Tujuh

Anjani mengembuskan napas panjang sebelum mengetuk kamar Rayan. Tadi, saat masih di kantor, guru BK adiknya itu menelpon dan memintanya datang ke sekolah besok. Rayan kembali terlibat masalah. Gurunya tidak menyebutkan masalahnya secara terperinci. Katanya dia akan memberi tahu detailnya besok.

Rayan membuka pintu setelah Anjani mengetuk tiga kali. "Iya, Mbak?" Wajahnya tanpa ekspresi sama sekali.

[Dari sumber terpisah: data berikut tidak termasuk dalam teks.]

-- pv_equiv track=rewrite | github.com/1688168/Codes | LC/[3018] Maximum Number of Removal Queries That Can Be Processed I.py | maximumProcessableQueries
-- ===== SOURCE A (Python) =====
-- from typing import List
--
-- def maximumProcessableQueries(nums: List[int], queries: List[int]) -> int:
--     N, M = len(nums), len(queries)
--
--     dp = [[0]*N for _ in range(N)]
--     #dp[ii][jj]: the max query we can perform for nums in interavl [ii, jj]
--
--     # initialize the DP
--     dp[0][N-1] = 0 # we can perform no query when we have full interval (eliminating nothing)
--
--     # DP is moving from known state to unknown state.  since we know intervanl [0, N-1]
--     for ll in range(N, 0, -1):  # from full interval to 1
--         for ii in range(N-ll+1): # for each interval start. //ii+len-1 <= N-1 -> ii <= ii-len
--             jj=ii+ll-1
--
--             # current state from [ii-1, jj]
--             if ii-1 >= 0:
--                 kk = dp[ii-1][jj]
--                 if kk < M and nums[ii-1] >= queries[kk]:
--                     dp[ii][jj] = max(dp[ii][jj], 1+dp[ii-1][jj])
--                 else:
--                     dp[ii][jj] = max(dp[ii][jj], dp[ii-1][jj])
--
--             # current state from [ii, jj+1]
--             if jj+1 < N:
--                 kk = dp[ii][jj+1]
--                 if kk < M and nums[jj+1] >= queries[kk]:
--                     dp[ii][jj] = max(dp[ii][jj], 1+dp[ii][jj+1])
--                 else:
--                     dp[ii][jj] = max(dp[ii][jj], dp[ii][jj+1])
--
--     ans=0
--
--     for ii in range(N):
--         kk = dp[ii][ii]
--         if kk < M and nums[ii] >= queries[kk]:
--             ans = max(ans, 1+kk)
--         else:
--             ans = max(ans, kk)
--
--
--     return ans
-- ===== SOURCE B (Python) =====
-- from typing import List
--
-- def maximumProcessableQueries(nums: List[int], queries: List[int]) -> int:
--     # Top-down, demand-driven evaluation of the interval recurrence f(i,j)
--     # (value for remaining interval [i,j]; base f(0,N-1)=0) with an explicit
--     # DFS stack and a flat memo array, instead of A's bottom-up N x N table.
--     N, M = len(nums), len(queries)
--     memo = [None] * (N * N)       # memo[i*N + j] caches f(i, j)
--     if N > 0:
--         memo[N - 1] = 0           # base cell (0, N-1): nothing removed yet
--
--     def f(i0, j0):
--         stack = [i0 * N + j0]
--         while stack:
--             c = stack.pop()
--             if memo[c] is not None:
--                 continue
--             i, j = divmod(c, N)
--             todo = []
--             if i >= 1 and memo[c - N] is None:
--                 todo.append(c - N)
--             if j + 1 < N and memo[c + 1] is None:
--                 todo.append(c + 1)
--             if todo:
--                 stack.append(c)
--                 stack.extend(todo)
--             else:
--                 best = -1
--                 if i >= 1:
--                     kk = memo[c - N]
--                     best = kk + 1 if kk < M and nums[i - 1] >= queries[kk] else kk
--                 if j + 1 < N:
--                     kk = memo[c + 1]
--                     cand = kk + 1 if kk < M and nums[j + 1] >= queries[kk] else kk
--                     if cand > best:
--                         best = cand
--                 memo[c] = best
--         return memo[i0 * N + j0]
--
--     ans = 0
--     for i in range(N):
--         kk = f(i, i)
--         cand = kk + 1 if kk < M and nums[i] >= queries[kk] else kk
--         if cand > ans:
--             ans = cand
--     return ans
-- ===== Notes on version B (the rewrite author's own statement) =====
-- stated objective: alternative
-- what changed: Replaces A's bottom-up length-by-length fill of an N x N interval table with a top-down, demand-driven memoized evaluation of the interval recurrence f(i,j), run as an explicit-stack DFS over cell dependencies with a flat one-dimensional cache.
import Mathlib
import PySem

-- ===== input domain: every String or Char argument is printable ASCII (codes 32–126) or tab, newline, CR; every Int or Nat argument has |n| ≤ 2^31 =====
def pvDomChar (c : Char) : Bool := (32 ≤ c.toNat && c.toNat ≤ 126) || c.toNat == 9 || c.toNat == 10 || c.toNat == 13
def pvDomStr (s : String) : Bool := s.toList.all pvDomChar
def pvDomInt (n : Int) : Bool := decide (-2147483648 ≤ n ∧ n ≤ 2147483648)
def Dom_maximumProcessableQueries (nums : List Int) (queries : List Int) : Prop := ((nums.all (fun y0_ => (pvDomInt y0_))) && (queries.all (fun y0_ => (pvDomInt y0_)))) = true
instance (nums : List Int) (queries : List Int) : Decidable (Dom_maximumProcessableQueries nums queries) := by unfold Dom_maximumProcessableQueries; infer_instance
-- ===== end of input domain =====

-- ===== PORT A =====
-- B replaces A's bottom-up N x N interval-table fill with a top-down, demand-driven
-- memoized evaluation of the same interval recurrence, run as an explicit-stack DFS
-- over a flat one-dimensional cache (objective: alternative decomposition).

-- dp is Python's N x N list-of-lists table; dp[i][j] reads and dp[i][j] = v writes:
def pvAget (dp : List (List Int)) (i j : Int) : Int :=
  PySem.List.pyGetD (PySem.List.pyGetD dp i []) j 0

def pvAsetL (dp : List (List Int)) (i j v : Int) : List (List Int) :=
  PySem.List.pySetD dp i (PySem.List.pySetD (PySem.List.pyGetD dp i []) j v)

-- body of the inner `for ii in range(N-ll+1)` loop
def pvAinner (nums queries : List Int) (ll : Int) (dp : List (List Int)) (ii : Int) :
    List (List Int) :=
  let N : Int := nums.length
  let M : Int := queries.length
  let jj := ii + ll - 1
  let dp :=
    if 0 ≤ ii - 1 then
      let kk := pvAget dp (ii - 1) jj
      if kk < M ∧ PySem.List.pyGetD nums (ii - 1) 0 ≥ PySem.List.pyGetD queries kk 0 then
        pvAsetL dp ii jj (max (pvAget dp ii jj) (1 + pvAget dp (ii - 1) jj))
      else
        pvAsetL dp ii jj (max (pvAget dp ii jj) (pvAget dp (ii - 1) jj))
    else dp
  if jj + 1 < N then
    let kk := pvAget dp ii (jj + 1)
    if kk < M ∧ PySem.List.pyGetD nums (jj + 1) 0 ≥ PySem.List.pyGetD queries kk 0 then
      pvAsetL dp ii jj (max (pvAget dp ii jj) (1 + pvAget dp ii (jj + 1)))
    else
      pvAsetL dp ii jj (max (pvAget dp ii jj) (pvAget dp ii (jj + 1)))
  else dp

-- body of the outer `for ll in range(N, 0, -1)` loop
def pvAouter (nums queries : List Int) (dp : List (List Int)) (ll : Int) :
    List (List Int) :=
  (PySem.List.pyRange 0 ((nums.length : Int) - ll + 1) 1).foldl (pvAinner nums queries ll) dp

Saking pendiamnya Rayan, Anjani dulu butuh waktu hampir dua bulan setelah Rayan pindah ke rumah ini untuk tahu kalau adiknya itu punya lesung pipi yang lumayan dalam. Anjani masih ingat dia nyaris melongo saat melihat Rayan tersenyum kepada teman sekolah yang mengantarnya pulang. Rayan terlihat menggemaskan dengan ekspresi seperti itu. Anjani bahkan langsung berpikir bahwa kelak Rayan akan punya banyak pengagum perempuan dengan tampang seperti itu. Sayangnya senyum Rayan jarang terlihat di dalam rumah.

"Mbak boleh masuk?" tanya Anjani. Dia tersenyum, berharap tarikan sudut bibirnya itu bisa menular. Tidak ada salahnya mencoba, kan?

Rayan membuka pintu lebih lebar supaya Anjani bisa masuk. Tidak ada jawaban yang keluar dari mulutnya. Senyum Anjani jelas tidak semenular virus flu.

Anjani mengedarkan pandangan di sekeliling kamar Rayan. Selain seprai yang sedikit kusut bekas ditiduri, semua tampak rapi. Seperti dugaan Anjani, laptop Rayan terbuka. Benda itu adalah sahabat terbaik adiknya.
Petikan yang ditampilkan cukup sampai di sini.